Seminar (Laura Kallmeyer)
Monday 10.30-12.00 and Tuesday 10.30-12.00.
Start: 20.04.2020. Last session: 14.07.2020.
Due to the current situation concerning Corona, the seminar will be taught as an online seminar. More information can be found here on the Moodle course page.
Parsing is a central task in natural language processing. Its goal is to compute the syntactic structures of sentences. Such a syntactic structure could either be a constituency structure or a dependency structure. The former is in many cases taken to be generated by a context-free grammar (CFG). Consequently, constituency parsing amounts to a) implementing/inducing a context-free grammar and b) using this grammar for parsing. Dependency parsing, in contrast to this, is mostly grammar-less parsing using machine-learning techniques.

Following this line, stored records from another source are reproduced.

-- pv_equiv track=rewrite | github.com/ehddn5252/Algorithm | personalWorkspace/test/line/test.py | satisfied_name_condition
-- ===== SOURCE A (Python) =====
-- def satisfied_name_condition(name,min_value,max_value):
--     ret = True
--     for char in name:
--         if min_value<=ord(char) and ord(char)<=max_value:
--             continue
--         else:
--             return False
--     return ret
-- ===== SOURCE B (Python) =====
-- def satisfied_name_condition(name, min_value, max_value):
--     if not name:
--         return True
--     ords = [ord(c) for c in name]
--     return min_value <= min(ords) and max(ords) <= max_value
-- ===== Notes on version B (the rewrite author's own statement) =====
-- stated objective: alternative
-- what changed: B maps the string to its ordinals once and aggregates running min/max extremes (with an explicit empty-string case), instead of A's per-character range test with early return.
import Mathlib
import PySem

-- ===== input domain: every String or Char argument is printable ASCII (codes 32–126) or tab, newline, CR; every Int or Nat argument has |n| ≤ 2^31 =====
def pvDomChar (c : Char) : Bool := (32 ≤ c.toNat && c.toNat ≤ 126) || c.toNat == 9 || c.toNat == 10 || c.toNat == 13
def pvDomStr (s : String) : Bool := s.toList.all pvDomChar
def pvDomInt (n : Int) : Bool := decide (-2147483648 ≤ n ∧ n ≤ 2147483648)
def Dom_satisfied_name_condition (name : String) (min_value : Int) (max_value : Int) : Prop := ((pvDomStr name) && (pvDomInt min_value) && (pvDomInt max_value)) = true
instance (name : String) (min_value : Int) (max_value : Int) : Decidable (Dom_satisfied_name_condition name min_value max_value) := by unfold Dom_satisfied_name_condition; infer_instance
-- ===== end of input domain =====

-- B replaces A's per-character range test with early return by a single pass that
-- aggregates the min and max ordinal of the whole name (objective: alternative).

-- ===== PORT A =====
-- A's for-loop with early `return False`: structural recursion over the characters,
-- returning false at the first out-of-range character, else true (the `ret` value).
def satisfiedLoopA (min_value max_value : Int) : List Char → Bool
  | [] => true
  | c :: cs =>
    if min_value ≤ (c.toNat : Int) ∧ (c.toNat : Int) ≤ max_value then
      satisfiedLoopA min_value max_value cs
    else
      false

def satisfied_name_condition (name : String) (min_value : Int) (max_value : Int) : Bool :=
  satisfiedLoopA min_value max_value name.toList

-- ===== PORT B =====
def satisfied_name_condition_alt (name : String) (min_value : Int) (max_value : Int) : Bool :=
  match name.toList.map (fun c => (c.toNat : Int)) with
  | [] => true
  | o :: os =>
    decide (min_value ≤ os.foldl min o) && decide (os.foldl max o ≤ max_value)

-- ===== PRECONDITION & SPEC =====
def Spec_satisfied_name_condition (name : String) (min_value : Int) (max_value : Int) (out : Bool) : Prop := out = satisfied_name_condition_alt name min_value max_value
instance (name : String) (min_value : Int) (max_value : Int) (out : Bool) : Decidable (Spec_satisfied_name_condition name min_value max_value out) := by unfold Spec_satisfied_name_condition; infer_instance

-- ===== CLAIM (what is proved, stated in full; the proofs are below) =====
def Claim_equal_satisfied_name_condition : Prop := ∀ (name : String) (min_value : Int) (max_value : Int), Dom_satisfied_name_condition name min_value max_value → Spec_satisfied_name_condition name min_value max_value (satisfied_name_condition name min_value max_value)

-- ===== LEMMAS AND PROOFS =====

theorem le_foldl_min_iff (mn : Int) (l : List Int) : ∀ o : Int,
    (mn ≤ l.foldl min o ↔ mn ≤ o ∧ ∀ x ∈ l, mn ≤ x) := by
  induction l with
  | nil => intro o; simp
  | cons a t ih =>
    intro o
    simp only [List.foldl_cons, ih, le_min_iff, List.mem_cons, forall_eq_or_imp]
    tauto

theorem foldl_max_le_iff (mx : Int) (l : List Int) : ∀ o : Int,
    (l.foldl max o ≤ mx ↔ o ≤ mx ∧ ∀ x ∈ l, x ≤ mx) := by
  induction l with
  | nil => intro o; simp
  | cons a t ih =>
    intro o
    simp only [List.foldl_cons, ih, max_le_iff, List.mem_cons, forall_eq_or_imp]
    tauto

theorem loopA_eq_true_iff (mn mx : Int) (l : List Char) :
    satisfiedLoopA mn mx l = true ↔ ∀ c ∈ l, mn ≤ (c.toNat : Int) ∧ (c.toNat : Int) ≤ mx := by
  induction l with
  | nil => simp [satisfiedLoopA]
  | cons c cs ih =>
    simp only [satisfiedLoopA, List.mem_cons, forall_eq_or_imp]
    split_ifs with h
    · simp only [ih]
      exact ⟨fun h2 => ⟨h, h2⟩, fun h2 => h2.2⟩
    · simp only [false_iff]
      exact fun h2 => h h2.1

-- ===== VERDICT (by name: the statement is the Claim_ definition above) =====
theorem satisfied_name_condition_spec : Claim_equal_satisfied_name_condition := by
  intro name mn mx _
  unfold Spec_satisfied_name_condition satisfied_name_condition satisfied_name_condition_alt
  cases hl : name.toList with
  | nil => simp [satisfiedLoopA]
  | cons c cs =>
    simp only [List.map_cons]
    rw [Bool.eq_iff_iff, loopA_eq_true_iff, Bool.and_eq_true, decide_eq_true_iff,
      decide_eq_true_iff, le_foldl_min_iff, foldl_max_le_iff]
    constructor
    · intro h
      refine ⟨⟨(h c (List.mem_cons_self ..)).1, ?_⟩, (h c (List.mem_cons_self ..)).2, ?_⟩ <;>
        · intro x hx
          rcases List.mem_map.mp hx with ⟨d, hd, rfl⟩
          first
            | exact (h d (List.mem_cons_of_mem _ hd)).1
            | exact (h d (List.mem_cons_of_mem _ hd)).2
    · rintro ⟨⟨h1, h2⟩, h3, h4⟩ d hd
      rcases List.mem_cons.mp hd with rfl | hd
      · exact ⟨h1, h3⟩
      · exact ⟨h2 _ (List.mem_map_of_mem hd), h4 _ (List.mem_map_of_mem hd)⟩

In this course, we will mainly concentrate on step b) of CFG-based constituency parsing. We will revise various symbolic parsing algorithms that yield, given a CFG and an input sentence, the set of all parse trees for this sentence. In the second half of the course, we will move on to probabilistic parsing, covering Viterbi parsing and weighted deductive parsing with A* estimates.
For references see the slides of the individual sessions.
Schedule and Slides
(Some of the slides are from previous years.)
- 20.-21.04.20 Introduction, Context-free grammars (CFG)
- 27.-28.04.20 CFG continued, Push-Down Automata (PDA)
- 04-05.05.20 Unger’s Parser.
Example of a trace for Unger’s parser.
An implementation of Unger’s Parser (by Simon Petitjean) can be found here.
Top-down Parsing (LL-Parsing).
- 11.-12.05.20 Parsing as Deduction.
An example of agenda-based parsing can be found here.
- 15.05., 19.05-20CYK Parsing. Achtung: die Vorlesung von Montag ist auf den Freitag davor (15.5. statt 18.5.) vorverlegt.
- 25.-26.05.20 Shift Reduce Parsing, LL(1) Parsing
- 01.06.20 holiday (Pfingstmontag)
- 02.06.20 LL(1) Parsing continued
- 08.-09.06.20 Left Corner Parsing
- 15.-16.06.20 Earley Parsing
- 22.-23.06.20 LR Parsing, Tomita
- 29.-30.06.20 PCFG, Inside and outside, Viterbi
- 06.-07.07.20 Treebank grammars, Weighted deductive parsing
- 13.-14.07.20 Weighted deductive parsing continued, A* parsing
- 14.07.20 Transition-based constituency parsing: Kenji Sagae and Alon Lavie A Classifier-Based Parser with Linear Run-Time Complexity , IWPT 2005.
There are weekly exercises for the course. These exercises are obligatory, they have to be handed in via Moodle. The solutions of the exercises will be discussed in the course.
- parsing-homework-cfg1 (with solutions), due April 27th 2020.
- parsing-homework-cfg2 (with solution), due May 4th 2020.
- parsing-homework-top-down, (with solution), due May 11th 2020.
- parsing-homework-deduction, (with solution), due May 18th 2020.
- parsing-homework-cyk, (with solution), due May 25th 2020.
- parsing-homework-shift-reduce (with solution), due June 2nd 2020.
- parsing-homework-ll1, (with solution), due June 8th 2020.
- parsing-homework-left-corner-earley, (with solution), due June 15th 2020.
- parsing-homework-lr, (with solution), due June 22th 2020.
- parsing-homework-tomita, (with solution), due June 29th 2020.
- parsing-homework-treebank-grammars, (with solution), due July 06th, 2020.
- parsing-homework-weighted-deductive, (with solution), due July 13th, 2020.
Sowohl für einen BN als auch für eine AP müssen mindestens 9 der 12 Hausaufgabenblätter bearbeitet und sinnvoll gelöst werden. Gruppenarbeit (max. Gruppengröße ist 3) ist erlaubt, bitte alle Namen auf die Abgabe.
Für eine AP kann zusätzlich eine individuelle Prüfung vereinbart werden, zum Beispiel eine mündliche Prüfung.
(Für Studierende des BA Computerlinguistik integrativ ist Parsing eine Grundveranstaltung in CL5, hier ist keine AP vorgesehen.)